The input »

-- pv_equiv track=rewrite | github.com/AmirMMoghaddam/BachelorProject | Pyrhon Codes/QKD.py | map_bits_to_numbers
-- ===== SOURCE A (Python) =====
-- def map_bits_to_numbers(bit_list):
--     # Work on a copy of the input list to avoid modifying the original list
--     modified_bit_list = bit_list.copy()
--     # Ensure the list length is even by appending a 0 if necessary
--     if len(modified_bit_list) % 2 != 0:
--         modified_bit_list.append(0)
--
--     # Map pairs of bits to numbers
--     number_list = []
--     for i in range(0, len(modified_bit_list), 2):
--         pair = modified_bit_list[i:i+2]
--         number = pair[0] * 2 + pair[1]
--         number_list.append(number)
--     return number_list # Return the original length as well
-- ===== SOURCE B (Python) =====
-- def map_bits_to_numbers(bit_list):
--     # Single stateful pass: carry a pending high bit instead of slicing pairs.
--     number_list = []
--     pending = None
--     for b in bit_list:
--         if pending is None:
--             pending = b
--         else:
--             number_list.append(pending * 2 + b)
--             pending = None
--     if pending is not None:
--         number_list.append(pending * 2)
--     return number_list
-- ===== Notes on version B (the rewrite author's own statement) =====
-- stated objective: simpler
-- what changed: Replaces the copy-then-pad-then-index-by-range-and-slice loop with one direct pass over the elements carrying a pending high bit (emitting pending*2 at the end for odd length).
import Mathlib
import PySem

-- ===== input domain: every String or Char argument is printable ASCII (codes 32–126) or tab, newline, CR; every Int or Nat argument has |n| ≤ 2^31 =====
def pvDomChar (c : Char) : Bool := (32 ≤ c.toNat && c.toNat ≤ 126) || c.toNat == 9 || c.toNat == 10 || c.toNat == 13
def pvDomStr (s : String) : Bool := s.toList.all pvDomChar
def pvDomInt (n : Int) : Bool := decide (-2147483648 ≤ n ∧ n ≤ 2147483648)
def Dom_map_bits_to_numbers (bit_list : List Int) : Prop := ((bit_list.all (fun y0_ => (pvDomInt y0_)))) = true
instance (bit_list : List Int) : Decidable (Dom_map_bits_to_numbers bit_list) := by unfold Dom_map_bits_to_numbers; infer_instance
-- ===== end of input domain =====

-- B replaces A's copy/pad/slice-by-pairs loop with one direct pass carrying a pending high bit (simpler decomposition, same O(n) cost).


-- ===== PORT A =====
-- literal transliteration: copy, pad with 0 if odd length, then for i in range(0, len, 2)
-- take the slice pair = m[i:i+2] and append pair[0]*2 + pair[1].
-- pair[0]/pair[1] are ported as pyGet? with default 0; they are always in range
-- since the padded list has even length, so the default is never used.
def map_bits_to_numbers (bit_list : List Int) : List Int :=
  let modified_bit_list :=
    if bit_list.length % 2 ≠ 0 then bit_list ++ [0] else bit_list
  (PySem.List.pyRange 0 (modified_bit_list.length) 2).foldl
    (fun number_list i =>
      let pair := PySem.List.slice modified_bit_list (some i) (some (i + 2))
      number_list ++ [((PySem.List.pyGet? pair 0).getD 0) * 2 + ((PySem.List.pyGet? pair 1).getD 0)])
    []

-- ===== PORT B =====
-- one pass with a pending high bit
def pvBStep (st : List Int × Option Int) (b : Int) : List Int × Option Int :=
  match st.2 with
  | none => (st.1, some b)
  | some p => (st.1 ++ [p * 2 + b], none)

def map_bits_to_numbers_alt (bit_list : List Int) : List Int :=
  let st := bit_list.foldl pvBStep ([], none)
  match st.2 with
  | none => st.1
  | some p => st.1 ++ [p * 2]

-- ===== PRECONDITION & SPEC =====
def Spec_map_bits_to_numbers (bit_list : List Int) (out : List Int) : Prop := out = map_bits_to_numbers_alt bit_list
instance (bit_list : List Int) (out : List Int) : Decidable (Spec_map_bits_to_numbers bit_list out) := by unfold Spec_map_bits_to_numbers; infer_instance

-- ===== CLAIM (what is proved, stated in full; the proofs are below) =====
def Claim_equal_map_bits_to_numbers : Prop := ∀ (bit_list : List Int), Dom_map_bits_to_numbers bit_list → Spec_map_bits_to_numbers bit_list (map_bits_to_numbers bit_list)

-- ===== LEMMAS AND PROOFS =====

-- the common pairwise value both programs compute
def pvPairs : List Int → List Int
  | [] => []
  | [a] => [a * 2]
  | a :: b :: t => (a * 2 + b) :: pvPairs t

theorem pvB_aux (l : List Int) : ∀ (acc : List Int),
    (match (l.foldl pvBStep (acc, none)) with
     | (r, none) => r
     | (r, some p) => r ++ [p * 2]) = acc ++ pvPairs l := by
  induction l using pvPairs.induct with
  | case1 => intro acc; simp [pvPairs]
  | case2 a => intro acc; simp [pvPairs, pvBStep]
  | case3 a b t ih =>
      intro acc
      simp only [List.foldl_cons, pvBStep]
      simpa [pvPairs, List.append_assoc] using ih (acc ++ [a * 2 + b])

theorem pvB_eq_pairs (l : List Int) : map_bits_to_numbers_alt l = pvPairs l := by
  have h := pvB_aux l []
  unfold map_bits_to_numbers_alt
  rcases hf : List.foldl pvBStep ([], none) l with ⟨r, p⟩
  rw [hf] at h
  cases p <;> simpa using h

-- A's body on the padded (even-length) list computes pvPairs
theorem pvA_core (m : List Int) (h : m.length % 2 = 0) :
    (List.range (m.length / 2)).map
      (fun k =>
        let pair := List.take 2 (List.drop (2 * k) m)
        ((PySem.List.pyGet? pair 0).getD 0) * 2 + ((PySem.List.pyGet? pair 1).getD 0)) = pvPairs m := by
  induction m using pvPairs.induct with
  | case1 => simp [pvPairs]
  | case2 a => simp at h
  | case3 a b t ih =>
      have hlen : (a :: b :: t).length / 2 = t.length / 2 + 1 := by
        simp [List.length_cons]; omega
      rw [hlen, List.range_succ_eq_map]
      simp only [List.map_cons, List.map_map, pvPairs]
      refine congrArg₂ List.cons ?_ ?_
      · simp [PySem.List.pyGet?, PySem.List.pyIdx?]
      · have ht : t.length % 2 = 0 := by simp [List.length_cons] at h; omega
        rw [← ih ht]
        apply List.map_congr_left
        intro k _
        have h2 : 2 * Nat.succ k = (2 * k) + 2 := by omega
        simp [Function.comp, h2, List.drop_succ_cons]

-- padding an odd-length list with 0 does not change pvPairs:
-- the final singleton pair [a] contributes a*2 either way
theorem pvPairs_append_zero (l : List Int) (h : l.length % 2 = 1) :
    pvPairs (l ++ [0]) = pvPairs l := by
  induction l using pvPairs.induct with
  | case1 => simp at h
  | case2 a => simp [pvPairs]
  | case3 a b t ih =>
      have ht : t.length % 2 = 1 := by simp [List.length_cons] at h; omega
      simp [pvPairs, ih ht]

theorem pvA_eq_pairs (l : List Int) : map_bits_to_numbers l = pvPairs l := by
  unfold map_bits_to_numbers
  set m := if l.length % 2 ≠ 0 then l ++ [0] else l with hm
  have hme : m.length % 2 = 0 := by
    by_cases hc : l.length % 2 ≠ 0 <;> simp [hm, hc] <;> omega
  have hpm : pvPairs m = pvPairs l := by
    by_cases hc : l.length % 2 ≠ 0
    · simp only [hm, if_pos hc]
      exact pvPairs_append_zero l (by omega)
    · simp [hm, hc]
  rw [PySem.List.foldl_append_singleton_eq_map]
  rw [PySem.List.pyRange_of_pos 0 (m.length) (by norm_num)]
  rw [List.map_map]
  rcases Nat.eq_zero_or_pos m.length with h0 | hpos
  · have : m = [] := List.eq_nil_of_length_eq_zero h0
    simp [this, ← hpm, pvPairs]
  · have hlt : (0 : Int) < (m.length : Int) := by exact_mod_cast hpos
    rw [if_pos hlt]
    have hcnt : (((m.length : Int) - 0 + 2 - 1) / 2).toNat = m.length / 2 := by
      omega
    rw [hcnt, ← hpm, ← pvA_core m hme]
    apply List.map_congr_left
    intro k _
    have h1 : (0 + 2 * (k : Int)) = ((2 * k : Nat) : Int) := by push_cast; ring
    have hs := PySem.List.slice_natCast_add m (2 * k) 2
    simp only [Nat.cast_ofNat] at hs
    simp only [Function.comp, h1, hs]

-- ===== VERDICT (by name: the statement is the Claim_ definition above) =====
theorem map_bits_to_numbers_spec : Claim_equal_map_bits_to_numbers := by
  intro l _
  unfold Spec_map_bits_to_numbers
  rw [pvA_eq_pairs, pvB_eq_pairs]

What you have to do »
Lines that contain the string "original" should be copied from the material above.

Answer for the task »
--     # Work on a copy of the input list to avoid modifying the original list
--     return number_list # Return the original length as well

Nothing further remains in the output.